Citgo Petroleum is the most valuable Venezuelan-owned asset outside Venezuela — three operating US refineries with combined capacity of approximately 807,000 barrels per day, an extensive pipeline and terminal network, approximately 4,000 employees, and roughly $32 billion in annual revenue in recent years. It is also at the center of the largest court-supervised sale of a sanctioned-country asset in US history. In late November 2025 a Delaware federal court approved the sale of Citgo's parent to an Elliott Investment Management affiliate for approximately $5.892 billion in cash plus a $2.125 billion Transition Services Agreement — about $8 billion total — to be distributed to creditors with claims attached under the Crystallex alter-ego ruling.

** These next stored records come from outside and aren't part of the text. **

-- pv_equiv track=rewrite | github.com/ioaksenenko/neural_networks | utilities/datamaker/versions/v1.0/main.py | single_choice_question_generate
-- ===== SOURCE A (Python) =====
-- def single_choice_question_generate(n=1, is_item=True):
--     inputs = []
--     outputs = []
--     for i in range(n):
--         input = "_"
--         output = ("[item]" if is_item else "") + "_ "
--         for j in range(n):
--             if i == j:
--                 input += "=_"
--                 output += (". [singlechoice][choice value=1]_[/choice]" if j == 0 else
--                            " . [choice value=1]_[/choice]")
--             else:
--                 input += "~_"
--                 output += ((" " if j != 0 else "") + ". [singlechoice][choice]_[/choice]" if j == 0 else
--                            " . [choice]_[/choice]")
--         output += "[/singlechoice]" + ("[/item]" if is_item else "")
--         inputs.append(input)
--         outputs.append(output)
--     return inputs, outputs
-- ===== SOURCE B (Python) =====
-- def single_choice_question_generate(n=1, is_item=True):
--     # precompute the common base rows once, then per i only flip position i
--     tokens = ["~_"] * n
--     choices = ["[choice]_[/choice]"] * n
--     pre = ("[item]" if is_item else "") + "_ . [singlechoice]"
--     post = "[/singlechoice]" + ("[/item]" if is_item else "")
--     inputs = []
--     outputs = []
--     for i in range(n):
--         t = tokens.copy()
--         t[i] = "=_"
--         c = choices.copy()
--         c[i] = "[choice value=1]_[/choice]"
--         inputs.append("_" + "".join(t))
--         outputs.append(pre + " . ".join(c) + post)
--     return inputs, outputs
-- ===== Notes on version B (the rewrite author's own statement) =====
-- stated objective: alternative
-- what changed: Replaces A's per-(i,j) nested string-building loop with a precomputed base token/choice table, flipping only position i per row and assembling via join/' . '.join with the fixed '[singlechoice]' prefix hoisted out of the loop.
import Mathlib
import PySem

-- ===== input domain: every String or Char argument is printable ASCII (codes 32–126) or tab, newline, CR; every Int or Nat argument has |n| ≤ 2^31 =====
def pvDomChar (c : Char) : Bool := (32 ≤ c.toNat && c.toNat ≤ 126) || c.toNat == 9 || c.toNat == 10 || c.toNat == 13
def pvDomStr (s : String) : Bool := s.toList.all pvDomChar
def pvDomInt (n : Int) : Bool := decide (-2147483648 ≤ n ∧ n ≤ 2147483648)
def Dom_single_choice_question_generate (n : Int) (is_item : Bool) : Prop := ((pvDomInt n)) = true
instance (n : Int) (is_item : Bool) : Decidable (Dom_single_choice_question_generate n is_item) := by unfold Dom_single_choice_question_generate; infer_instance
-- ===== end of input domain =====

-- B precomputes the base token/choice rows once and flips only position i per row; same asymptotic cost, different decomposition.

-- ===== PORT A =====
-- literal port of A: outer loop over range(n); inner loop over range(n) growing the (input, output) string pair
def single_choice_question_generate (n : Int) (is_item : Bool) : List String × List String :=
  (PySem.List.pyRange 0 n 1).foldl (fun (st : List String × List String) i =>
    let io := (PySem.List.pyRange 0 n 1).foldl (fun (p : String × String) j =>
      if i = j then
        (p.1 ++ "=_",
         p.2 ++ (if j = 0 then ". [singlechoice][choice value=1]_[/choice]" else " . [choice value=1]_[/choice]"))
      else
        (p.1 ++ "~_",
         p.2 ++ (if j = 0 then ((if j ≠ 0 then " " else "") ++ ". [singlechoice][choice]_[/choice]") else " . [choice]_[/choice]")))
      ("_", (if is_item then "[item]" else "") ++ "_ ")
    (st.1 ++ [io.1], st.2 ++ [io.2 ++ "[/singlechoice]" ++ (if is_item then "[/item]" else "")]))
    ([], [])

-- ===== PORT B =====
-- literal port of B: base rows built once, per i copy-and-set position i, assemble with ''.join / ' . '.join
def single_choice_question_generate_alt (n : Int) (is_item : Bool) : List String × List String :=
  let tokens := List.replicate n.toNat "~_"
  let choices := List.replicate n.toNat "[choice]_[/choice]"
  let pre := (if is_item then "[item]" else "") ++ "_ . [singlechoice]"
  let post := "[/singlechoice]" ++ (if is_item then "[/item]" else "")
  (PySem.List.pyRange 0 n 1).foldl (fun (st : List String × List String) i =>
    let t := tokens.set i.toNat "=_"
    let c := choices.set i.toNat "[choice value=1]_[/choice]"
    (st.1 ++ ["_" ++ PySem.Str.join "" t], st.2 ++ [pre ++ PySem.Str.join " . " c ++ post]))
    ([], [])

-- ===== PRECONDITION & SPEC =====
def Spec_single_choice_question_generate (n : Int) (is_item : Bool) (out : List String × List String) : Prop := out = single_choice_question_generate_alt n is_item
instance (n : Int) (is_item : Bool) (out : List String × List String) : Decidable (Spec_single_choice_question_generate n is_item out) := by unfold Spec_single_choice_question_generate; infer_instance

-- ===== CLAIM (what is proved, stated in full; the proofs are below) =====
def Claim_equal_single_choice_question_generate : Prop := ∀ (n : Int) (is_item : Bool), Dom_single_choice_question_generate n is_item → Spec_single_choice_question_generate n is_item (single_choice_question_generate n is_item)

-- ===== LEMMAS AND PROOFS =====

-- the per-position token and choice fragments A effectively builds
def pvTok (i j : Int) : String := if i = j then "=_" else "~_"
def pvCh (i j : Int) : String := if i = j then "[choice value=1]_[/choice]" else "[choice]_[/choice]"
def pvFrag (i j : Int) : String :=
  if i = j then (if j = 0 then ". [singlechoice][choice value=1]_[/choice]" else " . [choice value=1]_[/choice]")
  else (if j = 0 then ((if j ≠ 0 then " " else "") ++ ". [singlechoice][choice]_[/choice]") else " . [choice]_[/choice]")

theorem pvJoin_nil (sep : String) : PySem.Str.join sep [] = "" := by
  apply String.toList_inj.mp
  simp [PySem.Str.toList_join, PySem.Chars.join_nil]

theorem pvJoinE_cons (x : String) (xs : List String) :
    PySem.Str.join "" (x :: xs) = x ++ PySem.Str.join "" xs := by
  apply String.toList_inj.mp
  cases xs with
  | nil => simp [PySem.Str.toList_join, PySem.Chars.join_singleton, PySem.Chars.join_nil]
  | cons y ys =>
      simp [PySem.Str.toList_join, PySem.Chars.join_cons_cons]

theorem pvJoinSep_cons (sep x : String) (xs : List String) :
    PySem.Str.join sep (x :: xs) = x ++ PySem.Str.join "" (xs.map (sep ++ ·)) := by
  induction xs generalizing x with
  | nil => simp [pvJoin_nil]; apply String.toList_inj.mp; simp [PySem.Str.toList_join, PySem.Chars.join_singleton]
  | cons y ys ih =>
      have h1 : PySem.Str.join sep (x :: y :: ys) = x ++ sep ++ PySem.Str.join sep (y :: ys) := by
        apply String.toList_inj.mp
        simp [PySem.Str.toList_join, PySem.Chars.join_cons_cons]
      rw [h1, ih y, List.map_cons, pvJoinE_cons]
      simp [String.append_assoc]

theorem pvFoldlF (f : Int → String) (l : List Int) : ∀ s : String,
    l.foldl (fun s j => s ++ f j) s = s ++ PySem.Str.join "" (l.map f) := by
  induction l with
  | nil => intro s; simp [pvJoin_nil]
  | cons a l ih =>
      intro s
      simp only [List.foldl_cons, List.map_cons, pvJoinE_cons]
      rw [ih]
      simp [String.append_assoc]

theorem pvPairFold (f g : Int → String) (l : List Int) : ∀ a b : String,
    l.foldl (fun (p : String × String) j => (p.1 ++ f j, p.2 ++ g j)) (a, b) =
      (l.foldl (fun s j => s ++ f j) a, l.foldl (fun s j => s ++ g j) b) := by
  induction l with
  | nil => intro a b; rfl
  | cons x xs ih => intro a b; simpa using ih (a ++ f x) (b ++ g x)

theorem pvOuterFold (u v : Int → String) (l : List Int) : ∀ as bs : List String,
    l.foldl (fun (st : List String × List String) i => (st.1 ++ [u i], st.2 ++ [v i])) (as, bs) =
      (as ++ l.map u, bs ++ l.map v) := by
  induction l with
  | nil => intro as bs; simp
  | cons x xs ih => intro as bs; simpa using ih (as ++ [u x]) (bs ++ [v x])

theorem pvSetRep (n i : Int) (h0 : 0 ≤ i) (h : i < n) (a b : String) :
    (List.replicate n.toNat a).set i.toNat b =
      (PySem.List.pyRange 0 n 1).map (fun j => if i = j then b else a) := by
  apply List.ext_getElem
  · simp [PySem.List.length_pyRange_one]
  · intro k h1 h2
    simp only [List.getElem_set, List.getElem_replicate, List.getElem_map,
      PySem.List.getElem_pyRange_one]
    split_ifs with hA hB hB <;> first | rfl | omega

theorem pvInputEq (n i : Int) (h0 : 0 ≤ i) (h : i < n) :
    (PySem.List.pyRange 0 n 1).foldl (fun s j => s ++ pvTok i j) "_" =
      "_" ++ PySem.Str.join "" ((List.replicate n.toNat "~_").set i.toNat "=_") := by
  rw [pvSetRep n i h0 h, pvFoldlF]
  rfl

theorem pvFrag_zero (i : Int) : pvFrag i 0 = ". [singlechoice]" ++ pvCh i 0 := by
  by_cases hi : i = 0 <;> simp [pvFrag, pvCh, hi]

theorem pvFrag_pos (i j : Int) (hj : j ≠ 0) : pvFrag i j = " . " ++ pvCh i j := by
  by_cases hi : i = j <;> simp [pvFrag, pvCh, hi, hj]

theorem pvOutputEq (n i : Int) (p : String) (h0 : 0 ≤ i) (h : i < n) :
    (PySem.List.pyRange 0 n 1).foldl (fun s j => s ++ pvFrag i j) (p ++ "_ ") =
      (p ++ "_ . [singlechoice]") ++
        PySem.Str.join " . "
          ((List.replicate n.toNat "[choice]_[/choice]").set i.toNat "[choice value=1]_[/choice]") := by
  have hn : (0 : Int) < n := lt_of_le_of_lt h0 h
  rw [pvSetRep n i h0 h, PySem.List.pyRange_one_cons hn, List.map_cons, List.foldl_cons]
  have hcong : (PySem.List.pyRange (0+1) n 1).foldl (fun s j => s ++ pvFrag i j)
      ((p ++ "_ ") ++ pvFrag i 0) =
      (PySem.List.pyRange (0+1) n 1).foldl (fun s j => s ++ (" . " ++ pvCh i j))
      ((p ++ "_ ") ++ pvFrag i 0) := by
    apply PySem.List.foldl_congr_mem
    intro acc j hj
    have : (0:Int) + 1 ≤ j := (PySem.List.mem_pyRange_one.mp hj).1
    rw [pvFrag_pos i j (by omega)]
  rw [hcong, pvFoldlF (fun j => " . " ++ pvCh i j), pvJoinSep_cons]
  have hmm : ((PySem.List.pyRange (0+1) n 1).map (fun j => if i = j then "[choice value=1]_[/choice]" else "[choice]_[/choice]")).map (" . " ++ ·) =
      (PySem.List.pyRange (0+1) n 1).map (fun j => " . " ++ pvCh i j) := by
    simp [List.map_map, pvCh, Function.comp]
  rw [hmm, pvFrag_zero]
  have hlit : (p ++ "_ ") ++ ". [singlechoice]" = p ++ "_ . [singlechoice]" := by
    rw [String.append_assoc, show ("_ " ++ ". [singlechoice]" : String) = "_ . [singlechoice]" from by decide]
  show (p ++ "_ ") ++ (". [singlechoice]" ++ pvCh i 0) ++ _ = _
  rw [← String.append_assoc, hlit]
  simp [pvCh, String.append_assoc]

-- ===== VERDICT (by name: the statement is the Claim_ definition above) =====
theorem single_choice_question_generate_spec : Claim_equal_single_choice_question_generate := by
  intro n is_item _
  unfold Spec_single_choice_question_generate
  unfold single_choice_question_generate single_choice_question_generate_alt
  simp only []
  rw [pvOuterFold, pvOuterFold]
  refine Prod.ext ?_ ?_
  · simp only [List.nil_append]
    apply List.map_congr_left
    intro i hi
    obtain ⟨hi0, hin⟩ := PySem.List.mem_pyRange_one.mp hi
    have hbody : (fun (p : String × String) j =>
        if i = j then
          (p.1 ++ "=_",
           p.2 ++ (if j = 0 then ". [singlechoice][choice value=1]_[/choice]" else " . [choice value=1]_[/choice]"))
        else
          (p.1 ++ "~_",
           p.2 ++ (if j = 0 then ((if j ≠ 0 then " " else "") ++ ". [singlechoice][choice]_[/choice]") else " . [choice]_[/choice]")))
        = fun (p : String × String) j => (p.1 ++ pvTok i j, p.2 ++ pvFrag i j) := by
      funext p j
      by_cases hij : i = j <;> simp [pvTok, pvFrag, hij]
    rw [hbody, pvPairFold]
    exact pvInputEq n i hi0 hin
  · simp only [List.nil_append]
    apply List.map_congr_left
    intro i hi
    obtain ⟨hi0, hin⟩ := PySem.List.mem_pyRange_one.mp hi
    have hbody : (fun (p : String × String) j =>
        if i = j then
          (p.1 ++ "=_",
           p.2 ++ (if j = 0 then ". [singlechoice][choice value=1]_[/choice]" else " . [choice value=1]_[/choice]"))
        else
          (p.1 ++ "~_",
           p.2 ++ (if j = 0 then ((if j ≠ 0 then " " else "") ++ ". [singlechoice][choice]_[/choice]") else " . [choice]_[/choice]")))
        = fun (p : String × String) j => (p.1 ++ pvTok i j, p.2 ++ pvFrag i j) := by
      funext p j
      by_cases hij : i = j <;> simp [pvTok, pvFrag, hij]
    rw [hbody, pvPairFold]
    simp only []
    rw [pvOutputEq n i _ hi0 hin]
    simp [String.append_assoc]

This guide explains the ownership chain, the legal mechanism that brought Citgo to auction, the creditor priority structure, the Amber Energy bid mechanics, and what closing actually depends on. It is the Citgo chapter of the broader OFAC framework and a companion to our Crystallex precedent guide.
The ownership chain
Citgo Petroleum sits at the bottom of a four-layer corporate stack:
- Petróleos de Venezuela S.A. (PDVSA) — the Venezuelan state oil company; SDN-designated since January 28, 2019
- PDVSA Petróleo S.A. — wholly-owned Venezuelan subsidiary
- PDV Holding Inc. — a Delaware corporation; the immediate US parent of the Citgo entities
- Citgo Holding Inc. — Delaware; wholly-owned by PDV Holding
- Citgo Petroleum Corp. — the operating company; wholly-owned by Citgo Holding
The Delaware court auction is technically a sale of the shares of PDV Holding (layer 3), with Citgo Holding and Citgo Petroleum coming with the parent as wholly-owned subsidiaries.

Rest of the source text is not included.